━━━━━ Provided material ━━━━━

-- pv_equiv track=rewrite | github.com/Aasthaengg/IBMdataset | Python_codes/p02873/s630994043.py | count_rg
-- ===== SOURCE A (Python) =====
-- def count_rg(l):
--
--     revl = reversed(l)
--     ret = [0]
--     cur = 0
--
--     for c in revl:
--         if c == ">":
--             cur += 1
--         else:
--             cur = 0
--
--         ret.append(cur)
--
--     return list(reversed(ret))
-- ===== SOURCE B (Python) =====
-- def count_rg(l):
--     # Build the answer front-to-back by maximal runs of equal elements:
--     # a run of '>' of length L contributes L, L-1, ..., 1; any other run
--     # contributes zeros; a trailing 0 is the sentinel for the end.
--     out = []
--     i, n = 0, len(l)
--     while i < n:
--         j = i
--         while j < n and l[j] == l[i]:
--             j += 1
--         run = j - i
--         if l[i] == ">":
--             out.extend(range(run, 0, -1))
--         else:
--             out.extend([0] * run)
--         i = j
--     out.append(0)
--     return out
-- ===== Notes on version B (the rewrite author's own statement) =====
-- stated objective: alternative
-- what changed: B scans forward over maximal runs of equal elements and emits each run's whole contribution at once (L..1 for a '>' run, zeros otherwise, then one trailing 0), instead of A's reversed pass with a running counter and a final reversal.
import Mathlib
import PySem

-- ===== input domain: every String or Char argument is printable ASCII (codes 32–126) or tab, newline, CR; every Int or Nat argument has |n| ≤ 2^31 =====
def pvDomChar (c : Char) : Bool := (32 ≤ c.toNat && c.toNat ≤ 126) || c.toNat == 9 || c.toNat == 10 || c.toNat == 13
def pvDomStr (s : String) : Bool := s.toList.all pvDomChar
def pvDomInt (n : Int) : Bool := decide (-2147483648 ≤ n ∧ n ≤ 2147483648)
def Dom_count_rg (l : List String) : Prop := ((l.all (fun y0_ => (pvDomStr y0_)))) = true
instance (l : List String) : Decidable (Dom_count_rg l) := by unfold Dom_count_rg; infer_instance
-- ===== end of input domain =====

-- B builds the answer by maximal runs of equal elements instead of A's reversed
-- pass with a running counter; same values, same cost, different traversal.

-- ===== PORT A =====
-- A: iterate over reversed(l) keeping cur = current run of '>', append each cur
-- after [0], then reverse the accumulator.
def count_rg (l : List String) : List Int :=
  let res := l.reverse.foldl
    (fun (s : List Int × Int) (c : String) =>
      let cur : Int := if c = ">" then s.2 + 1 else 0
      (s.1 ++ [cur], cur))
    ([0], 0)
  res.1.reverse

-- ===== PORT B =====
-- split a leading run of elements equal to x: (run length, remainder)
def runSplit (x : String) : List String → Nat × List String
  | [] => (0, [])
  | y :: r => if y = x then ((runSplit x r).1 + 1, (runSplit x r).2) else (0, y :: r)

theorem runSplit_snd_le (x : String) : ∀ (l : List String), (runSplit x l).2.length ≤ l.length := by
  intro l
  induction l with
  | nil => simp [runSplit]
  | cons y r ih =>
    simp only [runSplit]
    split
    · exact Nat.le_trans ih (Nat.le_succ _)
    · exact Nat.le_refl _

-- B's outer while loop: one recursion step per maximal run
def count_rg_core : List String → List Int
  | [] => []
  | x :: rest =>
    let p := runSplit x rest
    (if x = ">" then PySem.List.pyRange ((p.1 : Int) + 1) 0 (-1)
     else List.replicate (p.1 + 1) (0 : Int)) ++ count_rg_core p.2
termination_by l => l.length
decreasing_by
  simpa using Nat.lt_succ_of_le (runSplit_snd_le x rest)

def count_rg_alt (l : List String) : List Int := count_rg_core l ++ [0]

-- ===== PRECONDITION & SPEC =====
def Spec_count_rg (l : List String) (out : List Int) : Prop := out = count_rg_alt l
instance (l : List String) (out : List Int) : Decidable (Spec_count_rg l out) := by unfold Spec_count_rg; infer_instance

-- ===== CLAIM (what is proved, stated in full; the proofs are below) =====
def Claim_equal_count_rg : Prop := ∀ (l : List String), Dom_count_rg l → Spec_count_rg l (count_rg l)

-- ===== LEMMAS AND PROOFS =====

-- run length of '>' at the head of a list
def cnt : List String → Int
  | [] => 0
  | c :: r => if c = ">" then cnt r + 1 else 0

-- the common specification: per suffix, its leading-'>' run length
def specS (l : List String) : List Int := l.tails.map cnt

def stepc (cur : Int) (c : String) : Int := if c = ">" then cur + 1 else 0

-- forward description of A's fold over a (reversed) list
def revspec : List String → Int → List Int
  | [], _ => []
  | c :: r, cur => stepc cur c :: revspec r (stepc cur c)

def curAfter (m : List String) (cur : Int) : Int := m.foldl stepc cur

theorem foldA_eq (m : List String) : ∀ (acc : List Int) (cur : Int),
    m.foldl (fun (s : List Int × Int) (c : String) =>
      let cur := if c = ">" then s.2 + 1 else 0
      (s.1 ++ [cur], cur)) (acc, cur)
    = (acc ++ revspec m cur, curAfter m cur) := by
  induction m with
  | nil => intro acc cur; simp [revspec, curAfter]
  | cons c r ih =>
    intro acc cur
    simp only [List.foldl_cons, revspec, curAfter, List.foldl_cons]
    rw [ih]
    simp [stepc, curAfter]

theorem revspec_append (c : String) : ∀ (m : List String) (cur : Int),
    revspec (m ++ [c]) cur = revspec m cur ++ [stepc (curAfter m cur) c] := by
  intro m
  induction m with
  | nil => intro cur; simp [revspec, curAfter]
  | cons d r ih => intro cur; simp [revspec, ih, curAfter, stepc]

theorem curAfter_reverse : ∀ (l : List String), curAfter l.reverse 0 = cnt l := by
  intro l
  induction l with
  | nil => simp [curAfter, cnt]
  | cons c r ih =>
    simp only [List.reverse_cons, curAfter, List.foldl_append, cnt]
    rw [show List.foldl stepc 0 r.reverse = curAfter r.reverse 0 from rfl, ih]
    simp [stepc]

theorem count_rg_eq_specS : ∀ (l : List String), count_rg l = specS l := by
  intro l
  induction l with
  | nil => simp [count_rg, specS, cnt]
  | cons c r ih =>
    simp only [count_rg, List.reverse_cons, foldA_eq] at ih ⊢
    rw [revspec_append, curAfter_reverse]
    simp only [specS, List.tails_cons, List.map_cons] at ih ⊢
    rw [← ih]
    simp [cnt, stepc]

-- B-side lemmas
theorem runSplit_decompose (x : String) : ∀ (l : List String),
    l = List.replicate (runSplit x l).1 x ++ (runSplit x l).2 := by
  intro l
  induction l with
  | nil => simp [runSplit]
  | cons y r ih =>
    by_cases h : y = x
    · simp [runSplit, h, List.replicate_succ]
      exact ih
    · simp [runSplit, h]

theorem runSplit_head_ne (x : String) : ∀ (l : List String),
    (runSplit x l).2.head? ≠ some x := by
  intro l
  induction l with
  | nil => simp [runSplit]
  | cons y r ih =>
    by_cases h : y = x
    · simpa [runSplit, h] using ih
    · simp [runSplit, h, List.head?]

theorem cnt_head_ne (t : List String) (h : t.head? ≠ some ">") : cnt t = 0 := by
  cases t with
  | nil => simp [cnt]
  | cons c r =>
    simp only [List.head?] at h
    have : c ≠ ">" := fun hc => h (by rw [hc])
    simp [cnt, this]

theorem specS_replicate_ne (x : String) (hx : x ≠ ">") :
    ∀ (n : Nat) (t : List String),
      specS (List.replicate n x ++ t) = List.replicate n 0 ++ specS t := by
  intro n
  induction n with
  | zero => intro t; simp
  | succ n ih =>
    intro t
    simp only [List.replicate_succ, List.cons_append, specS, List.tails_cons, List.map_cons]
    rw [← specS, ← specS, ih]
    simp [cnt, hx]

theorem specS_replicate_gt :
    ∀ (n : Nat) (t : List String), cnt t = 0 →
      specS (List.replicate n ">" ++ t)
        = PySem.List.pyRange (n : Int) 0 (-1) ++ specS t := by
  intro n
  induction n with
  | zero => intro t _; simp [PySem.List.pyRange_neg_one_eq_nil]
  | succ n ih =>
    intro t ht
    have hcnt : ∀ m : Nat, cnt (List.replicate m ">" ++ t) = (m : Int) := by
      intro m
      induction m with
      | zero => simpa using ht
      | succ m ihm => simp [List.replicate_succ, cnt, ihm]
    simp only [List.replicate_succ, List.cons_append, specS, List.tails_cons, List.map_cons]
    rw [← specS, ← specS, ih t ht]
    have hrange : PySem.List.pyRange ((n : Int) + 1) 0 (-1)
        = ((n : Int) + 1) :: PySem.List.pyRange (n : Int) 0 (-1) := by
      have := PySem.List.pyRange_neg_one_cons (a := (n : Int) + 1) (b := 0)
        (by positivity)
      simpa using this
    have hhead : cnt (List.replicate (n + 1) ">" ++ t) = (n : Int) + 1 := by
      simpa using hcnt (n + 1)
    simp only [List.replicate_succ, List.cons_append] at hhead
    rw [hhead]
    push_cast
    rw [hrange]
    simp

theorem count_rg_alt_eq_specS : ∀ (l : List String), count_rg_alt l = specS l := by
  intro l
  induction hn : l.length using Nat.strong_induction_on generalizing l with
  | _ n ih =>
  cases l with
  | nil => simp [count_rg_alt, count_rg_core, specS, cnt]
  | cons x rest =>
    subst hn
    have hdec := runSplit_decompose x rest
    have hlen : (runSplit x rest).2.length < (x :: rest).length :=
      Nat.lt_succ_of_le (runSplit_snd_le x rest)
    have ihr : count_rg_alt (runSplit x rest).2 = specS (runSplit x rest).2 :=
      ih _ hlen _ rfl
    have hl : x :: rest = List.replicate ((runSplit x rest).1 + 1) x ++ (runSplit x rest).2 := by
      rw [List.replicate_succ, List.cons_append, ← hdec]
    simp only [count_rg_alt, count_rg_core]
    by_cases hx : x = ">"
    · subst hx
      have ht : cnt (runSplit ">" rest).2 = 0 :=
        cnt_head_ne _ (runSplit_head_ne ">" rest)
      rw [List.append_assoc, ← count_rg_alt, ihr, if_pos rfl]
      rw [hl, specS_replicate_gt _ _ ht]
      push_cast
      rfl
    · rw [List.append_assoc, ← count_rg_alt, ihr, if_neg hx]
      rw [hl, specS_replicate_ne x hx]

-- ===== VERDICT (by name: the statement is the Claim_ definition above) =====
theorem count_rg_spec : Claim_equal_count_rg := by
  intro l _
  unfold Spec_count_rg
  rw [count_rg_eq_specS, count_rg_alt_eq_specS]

━━━━━

* Task details
A word-for-word copy of the entries, from the first line through the line containing "-- ===== Notes", is the whole answer.

* Solution to the problem
-- pv_equiv track=rewrite | github.com/Aasthaengg/IBMdataset | Python_codes/p02873/s630994043.py | count_rg
-- ===== SOURCE A (Python) =====
-- def count_rg(l):
--
--     revl = reversed(l)
--     ret = [0]
--     cur = 0
--
--     for c in revl:
--         if c == ">":
--             cur += 1
--         else:
--             cur = 0
--
--         ret.append(cur)
--
--     return list(reversed(ret))
-- ===== SOURCE B (Python) =====
-- def count_rg(l):
--     # Build the answer front-to-back by maximal runs of equal elements:
--     # a run of '>' of length L contributes L, L-1, ..., 1; any other run
--     # contributes zeros; a trailing 0 is the sentinel for the end.
--     out = []
--     i, n = 0, len(l)
--     while i < n:
--         j = i
--         while j < n and l[j] == l[i]:
--             j += 1
--         run = j - i
--         if l[i] == ">":
--             out.extend(range(run, 0, -1))
--         else:
--             out.extend([0] * run)
--         i = j
--     out.append(0)
--     return out
-- ===== Notes on version B (the rewrite author's own statement) =====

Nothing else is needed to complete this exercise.